ACTIVITY | Find the word "hmpos" in the records and copy every line where it occurs.

○ ○ ○ ○ ○

lemma sorted_getD_le (a : List Nat) (ha : a.Pairwise (· < ·)) (i j : Nat)
    (hij : i ≤ j) (hj : j < a.length) : a.getD i 0 ≤ a.getD j 0 := by
  rcases Nat.eq_or_lt_of_le hij with rfl | h
  · exact le_refl _
  · have := (List.pairwise_iff_getElem.mp ha) i j (by omega) hj h
    rw [List.getD_eq_getElem a 0 (by omega), List.getD_eq_getElem a 0 hj]
    omega

lemma bisect_spec (a : List Nat) (x : Nat) (ha : a.Pairwise (· < ·)) :
    ∀ (d lo hi : Nat), hi - lo = d → lo ≤ hi → hi ≤ a.length →
    (∀ i, i < lo → a.getD i 0 ≤ x) →
    (∀ i, hi ≤ i → i < a.length → x < a.getD i 0) →
    (∀ i, i < pvBisectR a x lo hi → a.getD i 0 ≤ x) ∧
    (∀ i, pvBisectR a x lo hi ≤ i → i < a.length → x < a.getD i 0) ∧
    pvBisectR a x lo hi ≤ a.length := by
  intro d
  induction d using Nat.strong_induction_on with
  | _ d ih =>
    intro lo hi hd hlh hha hlo hhi
    rw [pvBisectR]
    by_cases hlt : lo < hi
    · simp only [if_pos hlt]
      by_cases hx : x < a.getD ((lo + hi) / 2) 0
      · simp only [if_pos hx]
        exact ih ((lo + hi) / 2 - lo) (by omega) lo ((lo + hi) / 2) rfl (by omega) (by omega)
          hlo (fun i hi1 hi2 => lt_of_lt_of_le hx (sorted_getD_le a ha _ i hi1 hi2))
      · simp only [if_neg hx]
        have hx' : a.getD ((lo + hi) / 2) 0 ≤ x := Nat.le_of_not_lt hx
        exact ih (hi - ((lo + hi) / 2 + 1)) (by omega) ((lo + hi) / 2 + 1) hi rfl (by omega) hha
          (fun i hi1 => le_trans (sorted_getD_le a ha i ((lo + hi) / 2) (by omega) (by omega)) hx')
          hhi
    · simp only [if_neg hlt]
      have : lo = hi := by omega
      subst this
      exact ⟨hlo, hhi, le_trans hlh hha⟩


-- A's forward scan finds exactly B's bisect-selected forward-nearest target, at B's modular distance
lemma scanR_char (nm : List Char) (ch : List Int) (idx : Nat) (a : List Nat) (pos jf f : Nat)
    (hmem : ∀ e, e ∈ a ↔ e < nm.length ∧ pvC nm ch e)
    (hsort : a.Pairwise (· < ·))
    (hpos : pos = pvBisectR a idx 0 a.length)
    (hjf : jf = pos % a.length) (hf : f = a.getD jf 0)
    (hidx : idx < nm.length) (hcidx : ¬ pvC nm ch idx) (hne : a ≠ []) :
    pvScanA nm ch (List.range' (idx + 1) (nm.length - (idx + 1)) ++ List.range' 0 idx) 0
      = (PySem.Int.mod ((f : Int) - (idx : Int)) (nm.length : Int), (f : Int))
    ∧ 1 ≤ PySem.Int.mod ((f : Int) - (idx : Int)) (nm.length : Int)
    ∧ f ∈ a := by
  have hmpos : 0 < a.length := List.length_pos_iff.mpr hne
  have hnpos : (0 : Int) < (nm.length : Int) := by exact_mod_cast Nat.zero_lt_of_lt hidx
  have hgm : ∀ j, j < a.length → a.getD j 0 ∈ a := fun j hj => by
    rw [List.getD_eq_getElem _ _ hj]; exact List.getElem_mem hj
  have hinv : ∀ e, e ∈ a → ∃ i, i < a.length ∧ a.getD i 0 = e := fun e he => by
    obtain ⟨i, hi, hie⟩ := List.getElem_of_mem he
    exact ⟨i, hi, by rw [List.getD_eq_getElem _ _ hi, hie]⟩
  obtain ⟨P1, P2, Ple⟩ := bisect_spec a idx hsort a.length 0 a.length (by omega) (by omega)
      le_rfl (fun i hi => absurd hi (Nat.not_lt_zero i)) (fun i h1 h2 => absurd h1 (by omega))
  rw [← hpos] at P1 P2 Ple
  rcases Nat.lt_or_ge pos a.length with hp | hp
  · -- some target lies strictly right of idx (no wraparound)
    have hjf' : jf = pos := by rw [hjf, Nat.mod_eq_of_lt hp]
    have hf' : f = a.getD pos 0 := by rw [hf, hjf']
    have hfm : f ∈ a := hf' ▸ hgm pos hp
    have hfn : f < nm.length := ((hmem f).mp hfm).1
    have hCf : pvC nm ch f := ((hmem f).mp hfm).2
    have hfgt : idx < f := by rw [hf']; exact P2 pos le_rfl hp
    have hmiss : ∀ e, idx + 1 ≤ e → e < f → ¬ pvC nm ch e := by
      intro e he1 he2 hce
      obtain ⟨i, hi, hie⟩ := hinv e ((hmem e).mpr ⟨by omega, hce⟩)
      rcases Nat.lt_or_ge i pos with hip | hip
      · have := P1 i hip; omega
      · have := sorted_getD_le a hsort pos i hip hi
        rw [← hf'] at this; omega
    rw [scan_append_hit nm ch _ _ 0 ⟨f, by rw [List.mem_range'_1]; omega, hCf⟩]
    rw [scan_range'_hit nm ch (idx + 1) (nm.length - (idx + 1)) f 0 (by omega) (by omega) hCf hmiss]
    have hmod : PySem.Int.mod ((f : Int) - (idx : Int)) (nm.length : Int)
        = (f : Int) - (idx : Int) := by
      rw [PySem.Int.mod_eq_emod_of_pos hnpos]
      exact Int.emod_eq_of_lt (by omega) (by omega)
    rw [hmod]
    refine ⟨?_, by omega, hfm⟩
    simp only [Prod.mk.injEq]
    constructor
    · omega
    · trivial
  · -- every target is at or left of idx: wrap to the smallest one
    have hpm : pos = a.length := by omega
    have hjf' : jf = 0 := by rw [hjf, hpm, Nat.mod_self]
    have hf' : f = a.getD 0 0 := by rw [hf, hjf']
    have hfm : f ∈ a := hf' ▸ hgm 0 hmpos
    have hfn : f < nm.length := ((hmem f).mp hfm).1
    have hCf : pvC nm ch f := ((hmem f).mp hfm).2
    have hfle : f ≤ idx := by
      have := P1 0 (by omega); rw [← hf'] at this; exact this
    have hflt : f < idx := by
      rcases Nat.lt_or_ge f idx with h | h
      · exact h
      · have : f = idx := by omega
        exact absurd (this ▸ hCf) hcidx
    have hmiss1 : ∀ i ∈ List.range' (idx + 1) (nm.length - (idx + 1)), ¬ pvC nm ch i := by
      intro e he hce
      rw [List.mem_range'_1] at he
      obtain ⟨i, hi, hie⟩ := hinv e ((hmem e).mpr ⟨by omega, hce⟩)
      have := P1 i (by omega); omega
    have hmiss2 : ∀ e, 0 ≤ e → e < f → ¬ pvC nm ch e := by
      intro e _ he2 hce
      obtain ⟨i, hi, hie⟩ := hinv e ((hmem e).mpr ⟨by omega, hce⟩)
      have := sorted_getD_le a hsort 0 i (Nat.zero_le i) hi
      rw [← hf'] at this; omega
    rw [scan_append_miss nm ch _ _ 0 hmiss1]
    rw [scan_range'_hit nm ch 0 idx f _ (Nat.zero_le f) (by omega) hCf hmiss2]
    have hmod : PySem.Int.mod ((f : Int) - (idx : Int)) (nm.length : Int)
        = (f : Int) - (idx : Int) + (nm.length : Int) := by
      rw [PySem.Int.mod_eq_emod_of_pos hnpos]
      rw [← Int.add_mul_emod_self_left (a := (f : Int) - (idx : Int))
        (b := (nm.length : Int)) (c := 1), mul_one]
      exact Int.emod_eq_of_lt (by omega) (by omega)
    rw [hmod]
    refine ⟨?_, by omega, hfm⟩
    simp only [Prod.mk.injEq, List.length_range']
    constructor
    · omega
    · trivial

○ ○ ○ ○ ○

WRITTEN RESPONSE |
  have hmpos : 0 < a.length := List.length_pos_iff.mpr hne
    have hfm : f ∈ a := hf' ▸ hgm 0 hmpos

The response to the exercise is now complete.